- **PROMPT**:
Once you reach the line containing "rw [hkeys, PySem.Set.mem_ofList] at this" in the data below, restate each line word for word up to and including the one containing "rw [ihx (y :: ys) hx' hy]".

- **DATA SUPPLIED**:

-- pv_equiv track=rewrite | github.com/saketbhatnagar1/DSA | Questions/Subsets.py | areDisjoint
-- ===== SOURCE A (Python) =====
-- def areDisjoint(a, b):
--     freq = {}
--     for i in a:
--         freq[i] = freq.get(i,0)+1
--     for i in b:
--         if i in freq:
--             return False
--     return True
-- ===== SOURCE B (Python) =====
-- def areDisjoint(a, b):
--     sa, sb = sorted(a), sorted(b)
--     i = j = 0
--     while i < len(sa) and j < len(sb):
--         if sa[i] == sb[j]:
--             return False
--         if sa[i] < sb[j]:
--             i += 1
--         else:
--             j += 1
--     return True
-- ===== Notes on version B (the rewrite author's own statement) =====
-- stated objective: alternative
-- what changed: Replaces the frequency-dict build plus hashed membership scan with a comparison-based algorithm: sort both lists and run a two-pointer merge scan that detects any common element.
import Mathlib
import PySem

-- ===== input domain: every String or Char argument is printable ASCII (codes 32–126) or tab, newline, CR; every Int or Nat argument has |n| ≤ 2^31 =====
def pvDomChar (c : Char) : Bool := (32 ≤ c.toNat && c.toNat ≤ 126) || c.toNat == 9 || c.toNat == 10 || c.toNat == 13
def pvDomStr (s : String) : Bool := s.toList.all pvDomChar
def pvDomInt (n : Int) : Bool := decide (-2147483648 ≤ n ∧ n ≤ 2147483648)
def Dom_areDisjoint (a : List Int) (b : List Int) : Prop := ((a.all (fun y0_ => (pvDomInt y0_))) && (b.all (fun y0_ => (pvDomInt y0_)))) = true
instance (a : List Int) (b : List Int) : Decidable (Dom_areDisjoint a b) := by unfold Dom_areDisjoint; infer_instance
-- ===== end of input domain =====

-- B replaces A's frequency-dict build + hashed membership scan by sorting both lists
-- and running a two-pointer merge scan (comparison-based alternative; no hashing).

-- ===== PORT A =====
-- 'for i in b: if i in freq: return False' / 'return True'
def areDisjointScan (freq : PySem.Dict Int Int) : List Int → Bool
  | [] => true
  | i :: rest => if freq.contains i then false else areDisjointScan freq rest

def areDisjoint (a : List Int) (b : List Int) : Bool :=
  -- freq = {}; for i in a: freq[i] = freq.get(i,0)+1
  let freq := a.foldl (fun d i => d.insert i (d.getD i 0 + 1)) (PySem.Dict.empty : PySem.Dict Int Int)
  areDisjointScan freq b

-- ===== PORT B =====
-- the 'while i < len(sa) and j < len(sb)' two-pointer loop, as structural recursion
-- on the unconsumed suffixes of the two sorted lists
def djMerge : List Int → List Int → Bool
  | [], _ => true
  | _ :: _, [] => true
  | x :: xs, y :: ys =>
    if x = y then false
    else if x < y then djMerge xs (y :: ys)
    else djMerge (x :: xs) ys
  termination_by xs ys => xs.length + ys.length

-- sa, sb = sorted(a), sorted(b); then the two-pointer scan
def areDisjoint_alt (a : List Int) (b : List Int) : Bool :=
  djMerge (PySem.List.sorted a (fun x => x) false) (PySem.List.sorted b (fun x => x) false)

-- ===== PRECONDITION & SPEC =====
def Spec_areDisjoint (a : List Int) (b : List Int) (out : Bool) : Prop := out = areDisjoint_alt a b
instance (a : List Int) (b : List Int) (out : Bool) : Decidable (Spec_areDisjoint a b out) := by unfold Spec_areDisjoint; infer_instance

-- ===== CLAIM (what is proved, stated in full; the proofs are below) =====
def Claim_equal_areDisjoint : Prop := ∀ (a : List Int) (b : List Int), Dom_areDisjoint a b → Spec_areDisjoint a b (areDisjoint a b)

-- ===== LEMMAS AND PROOFS =====

lemma areDisjointScan_eq_all (freq : PySem.Dict Int Int) (b : List Int) :
    areDisjointScan freq b = b.all (fun i => !freq.contains i) := by
  induction b with
  | nil => rfl
  | cons i rest ih =>
    simp only [areDisjointScan, List.all_cons, ih]
    by_cases h : freq.contains i = true <;> simp [h]

lemma areDisjoint_true_iff (a b : List Int) :
    areDisjoint a b = true ↔ ∀ x ∈ b, x ∉ a := by
  unfold areDisjoint
  rw [areDisjointScan_eq_all, List.all_eq_true]
  have hkeys : (a.foldl (fun d i => d.insert i (d.getD i 0 + 1)) (PySem.Dict.empty : PySem.Dict Int Int)).keys
      = PySem.Set.ofList a := by
    rw [PySem.Dict.keys_foldl_insert, PySem.Dict.keys_empty]
    rfl
  constructor
  · intro h x hx hxa
    have := h x hx
    rw [Bool.not_eq_eq_eq_not, Bool.not_true, ← Bool.not_eq_true,
        PySem.Dict.contains_iff_mem_keys] at this
    rw [hkeys, PySem.Set.mem_ofList] at this
    exact this hxa
  · intro h x hx
    have : ¬ x ∈ (a.foldl (fun d i => d.insert i (d.getD i 0 + 1)) (PySem.Dict.empty : PySem.Dict Int Int)).keys := by
      rw [hkeys, PySem.Set.mem_ofList]; exact h x hx
    rw [← PySem.Dict.contains_iff_mem_keys, Bool.not_eq_true] at this
    simp only [Bool.not_eq_eq_eq_not, Bool.not_true]
    exact this

-- on sorted inputs the merge scan decides disjointness
lemma djMerge_true_iff (xs ys : List Int)
    (hx : xs.Pairwise (· ≤ ·)) (hy : ys.Pairwise (· ≤ ·)) :
    djMerge xs ys = true ↔ ∀ x ∈ xs, x ∉ ys := by
  induction xs generalizing ys with
  | nil => simp [djMerge]
  | cons x xs ihx =>
    induction ys with
    | nil => simp [djMerge]
    | cons y ys ihy =>
      rcases List.pairwise_cons.mp hx with ⟨hxle, hx'⟩
      rcases List.pairwise_cons.mp hy with ⟨hyle, hy'⟩
      by_cases hxy : x = y
      · subst hxy
        simp [djMerge]
      · by_cases hlt : x < y
        · rw [show djMerge (x :: xs) (y :: ys) = djMerge xs (y :: ys) by
            simp [djMerge, hxy, hlt]]
          rw [ihx (y :: ys) hx' hy]
          constructor
          · intro h z hz
            rcases List.mem_cons.mp hz with rfl | hz'
            · intro hmem
              rcases List.mem_cons.mp hmem with h1 | h2
              · exact hxy h1
              · exact absurd (hyle z h2) (by omega)
            · exact h z hz'
          · intro h z hz; exact h z (List.mem_cons_of_mem _ hz)
        · have hgt : y < x := lt_of_le_of_ne (not_lt.mp hlt) (Ne.symm hxy)
          rw [show djMerge (x :: xs) (y :: ys) = djMerge (x :: xs) ys by
            simp [djMerge, hxy, hlt]]
          rw [ihy hy']
          constructor
          · intro h z hz hmem
            rcases List.mem_cons.mp hmem with rfl | hz'
            · rcases List.mem_cons.mp hz with rfl | hz2
              · exact hxy rfl
              · exact absurd (hxle z hz2) (by omega)
            · exact h z hz hz'
          · intro h z hz hz'; exact h z hz (List.mem_cons_of_mem _ hz')

lemma areDisjoint_alt_true_iff (a b : List Int) :
    areDisjoint_alt a b = true ↔ ∀ x ∈ b, x ∉ a := by
  unfold areDisjoint_alt
  rw [djMerge_true_iff _ _ (PySem.List.sorted_pairwise a (fun x => x) ) (PySem.List.sorted_pairwise b (fun x => x))]
  constructor
  · intro h x hxb hxa
    exact h x ((PySem.List.mem_sorted _ _ _ _).mpr hxa) ((PySem.List.mem_sorted _ _ _ _).mpr hxb)
  · intro h x hxa hxb
    exact h x ((PySem.List.mem_sorted _ _ _ _).mp hxb) ((PySem.List.mem_sorted _ _ _ _).mp hxa)

-- ===== VERDICT (by name: the statement is the Claim_ definition above) =====
theorem areDisjoint_spec : Claim_equal_areDisjoint := by
  intro a b _
  unfold Spec_areDisjoint
  rw [Bool.eq_iff_iff, areDisjoint_true_iff, areDisjoint_alt_true_iff]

- **REPLY TO THE EXERCISE**:
    rw [hkeys, PySem.Set.mem_ofList] at this
    exact this hxa
  · intro h x hx
    have : ¬ x ∈ (a.foldl (fun d i => d.insert i (d.getD i 0 + 1)) (PySem.Dict.empty : PySem.Dict Int Int)).keys := by
      rw [hkeys, PySem.Set.mem_ofList]; exact h x hx
    rw [← PySem.Dict.contains_iff_mem_keys, Bool.not_eq_true] at this
    simp only [Bool.not_eq_eq_eq_not, Bool.not_true]
    exact this

-- on sorted inputs the merge scan decides disjointness
lemma djMerge_true_iff (xs ys : List Int)
    (hx : xs.Pairwise (· ≤ ·)) (hy : ys.Pairwise (· ≤ ·)) :
    djMerge xs ys = true ↔ ∀ x ∈ xs, x ∉ ys := by
  induction xs generalizing ys with
  | nil => simp [djMerge]
  | cons x xs ihx =>
    induction ys with
    | nil => simp [djMerge]
    | cons y ys ihy =>
      rcases List.pairwise_cons.mp hx with ⟨hxle, hx'⟩
      rcases List.pairwise_cons.mp hy with ⟨hyle, hy'⟩
      by_cases hxy : x = y
      · subst hxy
        simp [djMerge]
      · by_cases hlt : x < y
        · rw [show djMerge (x :: xs) (y :: ys) = djMerge xs (y :: ys) by
            simp [djMerge, hxy, hlt]]
          rw [ihx (y :: ys) hx' hy]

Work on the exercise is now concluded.